Setting the things up

In [0]:
import pyspark.sql.functions as F
from pyspark.sql import Window as W
import pyspark.sql.types as T


In [0]:
# Install the H3 library (only once per cluster)
%pip install h3

import h3
import pyspark.sql.functions as F
from pyspark.sql.types import StringType

Loading Data

In [0]:
df_franchises = spark.read.table("samples.bakehouse.sales_franchises")
df_franchises.printSchema()
df_franchises.limit(3).toPandas()

In [0]:
(
    df_franchises
        .groupBy('size')
        .agg(
            F.min('longitude').alias('min_longitude'),
            F.max('longitude').alias('max_longitude'),
            F.min('latitude').alias('min_latitude'),
            F.max('latitude').alias('max_latitude')
        ).distinct()
        .orderBy('size')
        .show(50)
)

`latitude/longitude` extreme values + `size` values look good

In [0]:
df_franchises.select('country', 'city').distinct().orderBy('country', 'city').show(50)

cities look good

In [0]:
( # Count NULL values per each column of a dataframe
    df_franchises
        .select(
            [F.count(F.when(F.col(c).isNull(),  c)).alias(c) for c in df_franchises.columns]
        ).toPandas()
)

In [0]:
( # Count distinct values per each column of a dataframe
    df_franchises
        .select(
            [F.countDistinct(F.col(c)).alias(c) for c in df_franchises.columns]
        ).toPandas()
)

Transformations

In [0]:
# Standardizing some fields
def clean_str(colname):
    return F.initcap(F.trim(colname))

df_franchises_standardized = (
    df_franchises
        .withColumn("name", clean_str("name")) 
        .withColumn("city", clean_str("city")) 
        .withColumn("district", clean_str("district")) 
        .withColumn("country", F.when(F.col("country") == "US", "United States").otherwise(F.col("country")))
        .withColumn("country", clean_str("country")) 
)

df_franchises_standardized.limit(10).toPandas()

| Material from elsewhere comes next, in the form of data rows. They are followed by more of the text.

-- pv_equiv track=rewrite | github.com/LucasCallamullo/Clases-Particulares | Trabajos Practicos y DESAFIOS/TRABAJO PRACTICO 2/Ema_tp_2.py | validar_direccion
-- ===== SOURCE A (Python) =====
-- def validar_direccion(direccion):
--     tiene_mayuscula = False
--     for i in direccion:
--         if i != " " and i != ".":
--             if not "a" <= i.lower() <= "z" and not "0" <= i <= "9":
--                 return False            # no cumple
--
--             # para detectar dos mayusculas seguidas
--             if tiene_mayuscula and "A" <= i <= "Z":
--                 return False
--             elif "A" <= i <= "Z":
--                 tiene_mayuscula = True
--             else:
--                 tiene_mayuscula = False
--     return True
-- ===== SOURCE B (Python) =====
-- def validar_direccion(direccion):
--     filtrados = [c for c in direccion if c != " " and c != "."]
--     if not all("a" <= c.lower() <= "z" or "0" <= c <= "9" for c in filtrados):
--         return False
--     return not any("A" <= a <= "Z" and "A" <= b <= "Z"
--                    for a, b in zip(filtrados, filtrados[1:]))
-- ===== Notes on version B (the rewrite author's own statement) =====
-- stated objective: simpler
-- what changed: Replaces A's single stateful loop with early returns by a filter of the separator characters followed by two stateless whole-list checks: an all() for character validity and an any() over adjacent filtered pairs for two consecutive uppercase letters.
import Mathlib
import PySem

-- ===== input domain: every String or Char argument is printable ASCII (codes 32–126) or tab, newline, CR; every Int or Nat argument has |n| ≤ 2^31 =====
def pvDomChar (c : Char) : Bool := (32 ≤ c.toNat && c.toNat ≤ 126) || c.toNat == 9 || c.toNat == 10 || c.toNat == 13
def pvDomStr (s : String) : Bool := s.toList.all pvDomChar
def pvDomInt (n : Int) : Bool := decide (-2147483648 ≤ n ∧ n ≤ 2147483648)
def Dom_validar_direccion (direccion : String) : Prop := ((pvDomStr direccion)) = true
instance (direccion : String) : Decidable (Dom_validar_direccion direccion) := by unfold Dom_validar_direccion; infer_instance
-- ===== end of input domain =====

-- B replaces A's stateful one-pass loop with a separator filter followed by two stateless
-- whole-list checks (all chars valid; no adjacent filtered pair both uppercase): simpler decomposition.

-- ===== PORT A =====
-- A's for-loop with the tiene_mayuscula flag and early returns, as structural recursion on the chars
def pvALoop : List Char → Bool → Bool
  | [], _ => true
  | i :: rest, tiene_mayuscula =>
    if i ≠ ' ' ∧ i ≠ '.' then
      if ¬('a' ≤ PySem.Chars.lowerChar i ∧ PySem.Chars.lowerChar i ≤ 'z') ∧ ¬('0' ≤ i ∧ i ≤ '9') then
        false
      else if tiene_mayuscula ∧ ('A' ≤ i ∧ i ≤ 'Z') then
        false
      else if 'A' ≤ i ∧ i ≤ 'Z' then
        pvALoop rest true
      else
        pvALoop rest false
    else
      pvALoop rest tiene_mayuscula

def validar_direccion (direccion : String) : Bool :=
  pvALoop direccion.toList false

-- ===== PORT B =====
def pvValido (c : Char) : Bool :=
  ('a' ≤ PySem.Chars.lowerChar c && PySem.Chars.lowerChar c ≤ 'z') || ('0' ≤ c && c ≤ '9')

def pvMayus (c : Char) : Bool := 'A' ≤ c && c ≤ 'Z'

def validar_direccion_alt (direccion : String) : Bool :=
  let filtrados := direccion.toList.filter (fun c => c ≠ ' ' ∧ c ≠ '.')
  if ¬ (filtrados.all pvValido) then false
  else ! ((filtrados.zip (List.drop 1 filtrados)).any (fun p => pvMayus p.1 && pvMayus p.2))

-- ===== PRECONDITION & SPEC =====
def Spec_validar_direccion (direccion : String) (out : Bool) : Prop := out = validar_direccion_alt direccion
instance (direccion : String) (out : Bool) : Decidable (Spec_validar_direccion direccion out) := by unfold Spec_validar_direccion; infer_instance

-- ===== CLAIM (what is proved, stated in full; the proofs are below) =====
def Claim_equal_validar_direccion : Prop := ∀ (direccion : String), Dom_validar_direccion direccion → Spec_validar_direccion direccion (validar_direccion direccion)

-- ===== LEMMAS AND PROOFS =====

-- adjacency check on the filtered list, with the incoming flag
def pvNoAdj : Bool → List Char → Bool
  | _, [] => true
  | flag, c :: rest => if flag && pvMayus c then false else pvNoAdj (pvMayus c) rest

-- A's loop is the conjunction of validity of the filtered chars and the adjacency check
theorem pvALoop_eq (l : List Char) : ∀ flag,
    pvALoop l flag =
      ((l.filter (fun c => c ≠ ' ' ∧ c ≠ '.')).all pvValido
        && pvNoAdj flag (l.filter (fun c => c ≠ ' ' ∧ c ≠ '.'))) := by
  induction l with
  | nil => intro flag; simp [pvALoop, pvNoAdj]
  | cons c rest ih =>
    intro flag
    simp only [pvALoop]
    by_cases hs : c ≠ ' ' ∧ c ≠ '.'
    · rw [if_pos hs]
      have hf : (c :: rest).filter (fun c => c ≠ ' ' ∧ c ≠ '.')
          = c :: rest.filter (fun c => c ≠ ' ' ∧ c ≠ '.') := by
        simp only [List.filter_cons, (by simpa using hs : (decide (c ≠ ' ' ∧ c ≠ '.')) = true),
          if_pos]
      rw [hf]
      simp only [List.all_cons, pvNoAdj]
      by_cases hv : pvValido c = true
      · have h1 : ¬ ¬('a' ≤ PySem.Chars.lowerChar c ∧ PySem.Chars.lowerChar c ≤ 'z')
            ∨ ¬ ¬('0' ≤ c ∧ c ≤ '9') := by
          simp only [pvValido, Bool.or_eq_true, Bool.and_eq_true, decide_eq_true_eq] at hv
          tauto
        rw [if_neg (by tauto)]
        by_cases hm : ('A' ≤ c ∧ c ≤ 'Z')
        · have hmb : pvMayus c = true := by simp [pvMayus]; exact hm
          cases flag with
          | false =>
            rw [if_neg (by simp), if_pos hm, ih true, hmb]
            simp [hv]
          | true =>
            rw [if_pos ⟨rfl, hm⟩, hmb]
            simp
        · have hmb : pvMayus c = false := by
            have : pvMayus c ≠ true := by simpa [pvMayus] using hm
            exact Bool.eq_false_iff.mpr this
          rw [if_neg (by tauto), if_neg hm, ih false, hmb]
          simp [hv]
      · have h1 : ¬('a' ≤ PySem.Chars.lowerChar c ∧ PySem.Chars.lowerChar c ≤ 'z') := by
          intro hc; exact hv (by simp [pvValido]; exact Or.inl hc)
        have h2 : ¬('0' ≤ c ∧ c ≤ '9') := by
          intro hc; exact hv (by simp [pvValido]; exact Or.inr hc)
        rw [if_pos ⟨h1, h2⟩]
        have hvb : pvValido c = false := Bool.eq_false_iff.mpr hv
        simp [hvb]
    · rw [if_neg hs]
      have hf : (c :: rest).filter (fun c => c ≠ ' ' ∧ c ≠ '.')
          = rest.filter (fun c => c ≠ ' ' ∧ c ≠ '.') := by
        simp only [List.filter_cons, (by simpa using hs : (decide (c ≠ ' ' ∧ c ≠ '.')) = false),
          if_neg, Bool.false_eq_true, not_false_iff]
      rw [hf]
      exact ih flag

def pvHeadM : List Char → Bool
  | [] => false
  | c :: _ => pvMayus c

-- the stateless zip-any form of the adjacency check
theorem pvNoAdj_eq (l : List Char) : ∀ flag,
    pvNoAdj flag l
      = ! ((flag && pvHeadM l) || (l.zip (List.drop 1 l)).any (fun p => pvMayus p.1 && pvMayus p.2)) := by
  induction l with
  | nil => intro flag; simp [pvNoAdj, pvHeadM]
  | cons c rest ih =>
    intro flag
    have hz : ((c :: rest).zip (List.drop 1 (c :: rest))).any (fun p => pvMayus p.1 && pvMayus p.2)
        = ((pvMayus c && pvHeadM rest)
            || (rest.zip (List.drop 1 rest)).any (fun p => pvMayus p.1 && pvMayus p.2)) := by
      cases rest with
      | nil => simp [pvHeadM]
      | cons d t => simp [pvHeadM, List.zip]
    simp only [pvNoAdj, hz, pvHeadM]
    by_cases hf : (flag && pvMayus c) = true
    · simp [hf]
    · have hfe : (flag && pvMayus c) = false := Bool.eq_false_iff.mpr hf
      rw [if_neg (by simp [hfe]), ih (pvMayus c), hfe]
      cases rest <;> simp [pvHeadM]

-- ===== VERDICT (by name: the statement is the Claim_ definition above) =====
theorem validar_direccion_spec : Claim_equal_validar_direccion := by
  intro direccion _
  unfold Spec_validar_direccion validar_direccion validar_direccion_alt
  rw [pvALoop_eq, pvNoAdj_eq]
  by_cases h : ((direccion.toList.filter (fun c => c ≠ ' ' ∧ c ≠ '.')).all pvValido) = true
  · rw [if_neg (not_not_intro h), h]
    simp [pvHeadM]
  · rw [if_pos h, Bool.eq_false_iff.mpr h]
    simp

add a geohash or location_h3 index for spatial joins/analytics

In [0]:
# h3.latlng_to_cell(lat, lon, resolution)
h3_udf = F.udf(lambda lat, lon: h3.latlng_to_cell(lat, lon, 9), StringType())

df_franchises_standardized_h3 = (
    df_franchises_standardized
        .withColumn("h3_9", h3_udf(F.col("latitude"), F.col("longitude")))
)

df_franchises_standardized_h3.limit(10).toPandas()

Referential Integrity w/ Suppliers

In [0]:
df_franchises_standardized_h3.createOrReplaceTempView("franchises")

query = """
SELECT f.*
FROM franchises f
LEFT JOIN samples.bakehouse.sales_suppliers s
  ON f.supplierID = s.supplierID
WHERE
  s.supplierID IS NULL
"""

df_orphan_franchises = spark.sql(query)
df_orphan_franchises.limit(10).toPandas()
#df_orphan_franchises.count()

In [0]:
# Create the schema if it does not exist
spark.sql("CREATE SCHEMA IF NOT EXISTS dq_logs")

dq_table = "dq_logs.orphan_franchises"

(df_orphan_franchises
    .withColumn("logged_at", F.current_timestamp())
    .write
    .mode("append")
    .format("delta")
    .saveAsTable(dq_table)
)